Collected data entries
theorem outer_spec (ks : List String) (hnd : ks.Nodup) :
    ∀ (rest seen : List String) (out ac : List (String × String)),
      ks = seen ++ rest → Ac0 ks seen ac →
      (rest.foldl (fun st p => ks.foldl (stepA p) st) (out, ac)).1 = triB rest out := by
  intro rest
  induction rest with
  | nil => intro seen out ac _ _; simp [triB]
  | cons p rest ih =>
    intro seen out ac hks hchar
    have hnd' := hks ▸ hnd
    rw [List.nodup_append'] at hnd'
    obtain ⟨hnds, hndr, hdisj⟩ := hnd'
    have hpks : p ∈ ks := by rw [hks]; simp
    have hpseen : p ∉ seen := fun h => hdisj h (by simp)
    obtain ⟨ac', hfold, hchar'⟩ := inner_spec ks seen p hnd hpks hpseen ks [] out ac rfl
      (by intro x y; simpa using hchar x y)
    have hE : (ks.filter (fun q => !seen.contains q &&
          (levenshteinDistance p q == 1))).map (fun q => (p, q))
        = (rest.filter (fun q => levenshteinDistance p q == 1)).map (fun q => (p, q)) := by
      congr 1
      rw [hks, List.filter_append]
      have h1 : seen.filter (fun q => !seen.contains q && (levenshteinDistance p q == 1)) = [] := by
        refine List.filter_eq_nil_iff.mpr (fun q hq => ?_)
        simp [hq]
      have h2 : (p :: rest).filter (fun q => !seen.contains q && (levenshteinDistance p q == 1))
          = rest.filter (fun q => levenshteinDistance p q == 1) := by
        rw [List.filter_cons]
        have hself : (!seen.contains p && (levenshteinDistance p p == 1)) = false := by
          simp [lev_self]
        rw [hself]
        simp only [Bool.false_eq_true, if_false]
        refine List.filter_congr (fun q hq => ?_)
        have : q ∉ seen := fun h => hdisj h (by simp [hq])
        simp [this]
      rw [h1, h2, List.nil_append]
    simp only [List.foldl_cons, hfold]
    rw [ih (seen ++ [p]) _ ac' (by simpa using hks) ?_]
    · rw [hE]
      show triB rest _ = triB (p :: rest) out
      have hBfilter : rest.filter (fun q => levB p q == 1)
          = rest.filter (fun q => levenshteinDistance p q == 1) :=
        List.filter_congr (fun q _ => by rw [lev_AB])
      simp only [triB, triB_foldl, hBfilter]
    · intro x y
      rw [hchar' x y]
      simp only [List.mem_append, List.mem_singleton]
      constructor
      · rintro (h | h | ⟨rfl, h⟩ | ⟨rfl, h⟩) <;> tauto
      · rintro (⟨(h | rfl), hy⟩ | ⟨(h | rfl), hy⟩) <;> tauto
...
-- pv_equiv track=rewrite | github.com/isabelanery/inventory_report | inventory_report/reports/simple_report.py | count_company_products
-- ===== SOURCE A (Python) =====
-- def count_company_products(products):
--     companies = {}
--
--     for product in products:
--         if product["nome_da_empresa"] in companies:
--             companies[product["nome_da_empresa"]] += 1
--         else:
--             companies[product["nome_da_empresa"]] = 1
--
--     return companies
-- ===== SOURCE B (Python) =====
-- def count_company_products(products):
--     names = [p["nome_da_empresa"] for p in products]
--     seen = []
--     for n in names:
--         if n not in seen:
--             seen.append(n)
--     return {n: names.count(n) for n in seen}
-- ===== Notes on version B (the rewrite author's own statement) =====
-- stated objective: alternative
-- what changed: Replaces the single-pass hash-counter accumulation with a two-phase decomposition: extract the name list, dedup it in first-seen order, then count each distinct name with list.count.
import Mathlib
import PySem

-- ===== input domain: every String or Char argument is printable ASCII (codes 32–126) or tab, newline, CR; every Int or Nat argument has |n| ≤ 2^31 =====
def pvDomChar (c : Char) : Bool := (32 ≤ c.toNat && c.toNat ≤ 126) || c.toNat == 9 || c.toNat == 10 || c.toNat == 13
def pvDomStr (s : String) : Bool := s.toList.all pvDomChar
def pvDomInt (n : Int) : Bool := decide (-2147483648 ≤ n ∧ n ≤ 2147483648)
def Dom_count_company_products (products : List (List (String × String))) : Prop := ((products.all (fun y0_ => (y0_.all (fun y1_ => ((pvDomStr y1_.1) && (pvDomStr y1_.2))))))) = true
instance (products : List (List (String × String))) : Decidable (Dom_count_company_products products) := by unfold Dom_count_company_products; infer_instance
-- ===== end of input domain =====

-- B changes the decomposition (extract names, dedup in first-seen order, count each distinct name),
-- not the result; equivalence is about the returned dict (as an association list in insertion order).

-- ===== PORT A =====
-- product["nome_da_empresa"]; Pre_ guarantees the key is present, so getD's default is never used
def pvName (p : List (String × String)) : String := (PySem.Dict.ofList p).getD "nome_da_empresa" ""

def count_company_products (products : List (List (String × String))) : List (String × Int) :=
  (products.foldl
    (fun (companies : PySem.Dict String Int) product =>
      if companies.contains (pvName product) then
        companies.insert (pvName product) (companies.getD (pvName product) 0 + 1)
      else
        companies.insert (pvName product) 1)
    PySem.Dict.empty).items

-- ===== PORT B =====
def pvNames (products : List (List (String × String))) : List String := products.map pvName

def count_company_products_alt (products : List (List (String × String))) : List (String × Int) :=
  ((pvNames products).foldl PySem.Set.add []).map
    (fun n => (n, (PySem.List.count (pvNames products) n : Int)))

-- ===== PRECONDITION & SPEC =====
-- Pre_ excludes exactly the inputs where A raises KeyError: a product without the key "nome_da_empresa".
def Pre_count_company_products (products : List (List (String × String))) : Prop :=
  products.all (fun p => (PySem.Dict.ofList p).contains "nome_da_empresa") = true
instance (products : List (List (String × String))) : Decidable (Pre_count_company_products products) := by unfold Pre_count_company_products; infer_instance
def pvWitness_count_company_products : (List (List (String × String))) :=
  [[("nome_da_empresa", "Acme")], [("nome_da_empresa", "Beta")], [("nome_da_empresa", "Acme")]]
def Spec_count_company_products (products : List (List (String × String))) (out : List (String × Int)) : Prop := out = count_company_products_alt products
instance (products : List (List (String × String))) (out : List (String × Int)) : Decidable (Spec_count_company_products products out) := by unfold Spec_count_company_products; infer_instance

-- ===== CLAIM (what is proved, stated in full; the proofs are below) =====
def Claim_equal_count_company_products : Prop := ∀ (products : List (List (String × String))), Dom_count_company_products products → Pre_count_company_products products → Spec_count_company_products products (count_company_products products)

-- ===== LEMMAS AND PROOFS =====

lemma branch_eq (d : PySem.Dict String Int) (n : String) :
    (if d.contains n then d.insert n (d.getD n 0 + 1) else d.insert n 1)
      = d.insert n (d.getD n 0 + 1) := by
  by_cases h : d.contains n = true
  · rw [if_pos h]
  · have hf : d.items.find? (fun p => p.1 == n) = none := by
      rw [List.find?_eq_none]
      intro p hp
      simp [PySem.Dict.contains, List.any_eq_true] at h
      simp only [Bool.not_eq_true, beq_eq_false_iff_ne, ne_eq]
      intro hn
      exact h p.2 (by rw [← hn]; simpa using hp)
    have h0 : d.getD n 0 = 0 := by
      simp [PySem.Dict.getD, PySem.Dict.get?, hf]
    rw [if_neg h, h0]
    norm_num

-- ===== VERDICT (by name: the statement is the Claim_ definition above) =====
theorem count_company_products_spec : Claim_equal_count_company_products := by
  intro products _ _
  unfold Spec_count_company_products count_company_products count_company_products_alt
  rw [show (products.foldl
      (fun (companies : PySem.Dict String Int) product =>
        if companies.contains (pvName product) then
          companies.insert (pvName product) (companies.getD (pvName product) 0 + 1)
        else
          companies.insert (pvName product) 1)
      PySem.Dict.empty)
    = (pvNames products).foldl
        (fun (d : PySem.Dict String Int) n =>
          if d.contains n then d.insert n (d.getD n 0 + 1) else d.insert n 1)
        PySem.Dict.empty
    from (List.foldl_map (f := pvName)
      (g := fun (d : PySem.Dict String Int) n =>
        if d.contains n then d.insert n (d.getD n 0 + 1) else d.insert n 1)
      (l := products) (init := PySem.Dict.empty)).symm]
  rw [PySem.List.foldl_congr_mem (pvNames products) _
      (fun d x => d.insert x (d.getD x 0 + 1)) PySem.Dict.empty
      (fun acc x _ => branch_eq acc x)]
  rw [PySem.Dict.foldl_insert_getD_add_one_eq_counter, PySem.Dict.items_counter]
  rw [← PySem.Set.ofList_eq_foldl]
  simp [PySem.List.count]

* _What the task requires_: Output the lines above between the one holding "theorem outer_spec (ks" and the one holding "have h2 : (p", inclusive, with nothing before or after them.

* _Answer_:
theorem outer_spec (ks : List String) (hnd : ks.Nodup) :
    ∀ (rest seen : List String) (out ac : List (String × String)),
      ks = seen ++ rest → Ac0 ks seen ac →
      (rest.foldl (fun st p => ks.foldl (stepA p) st) (out, ac)).1 = triB rest out := by
  intro rest
  induction rest with
  | nil => intro seen out ac _ _; simp [triB]
  | cons p rest ih =>
    intro seen out ac hks hchar
    have hnd' := hks ▸ hnd
    rw [List.nodup_append'] at hnd'
    obtain ⟨hnds, hndr, hdisj⟩ := hnd'
    have hpks : p ∈ ks := by rw [hks]; simp
    have hpseen : p ∉ seen := fun h => hdisj h (by simp)
    obtain ⟨ac', hfold, hchar'⟩ := inner_spec ks seen p hnd hpks hpseen ks [] out ac rfl
      (by intro x y; simpa using hchar x y)
    have hE : (ks.filter (fun q => !seen.contains q &&
          (levenshteinDistance p q == 1))).map (fun q => (p, q))
        = (rest.filter (fun q => levenshteinDistance p q == 1)).map (fun q => (p, q)) := by
      congr 1
      rw [hks, List.filter_append]
      have h1 : seen.filter (fun q => !seen.contains q && (levenshteinDistance p q == 1)) = [] := by
        refine List.filter_eq_nil_iff.mpr (fun q hq => ?_)
        simp [hq]
      have h2 : (p :: rest).filter (fun q => !seen.contains q && (levenshteinDistance p q == 1))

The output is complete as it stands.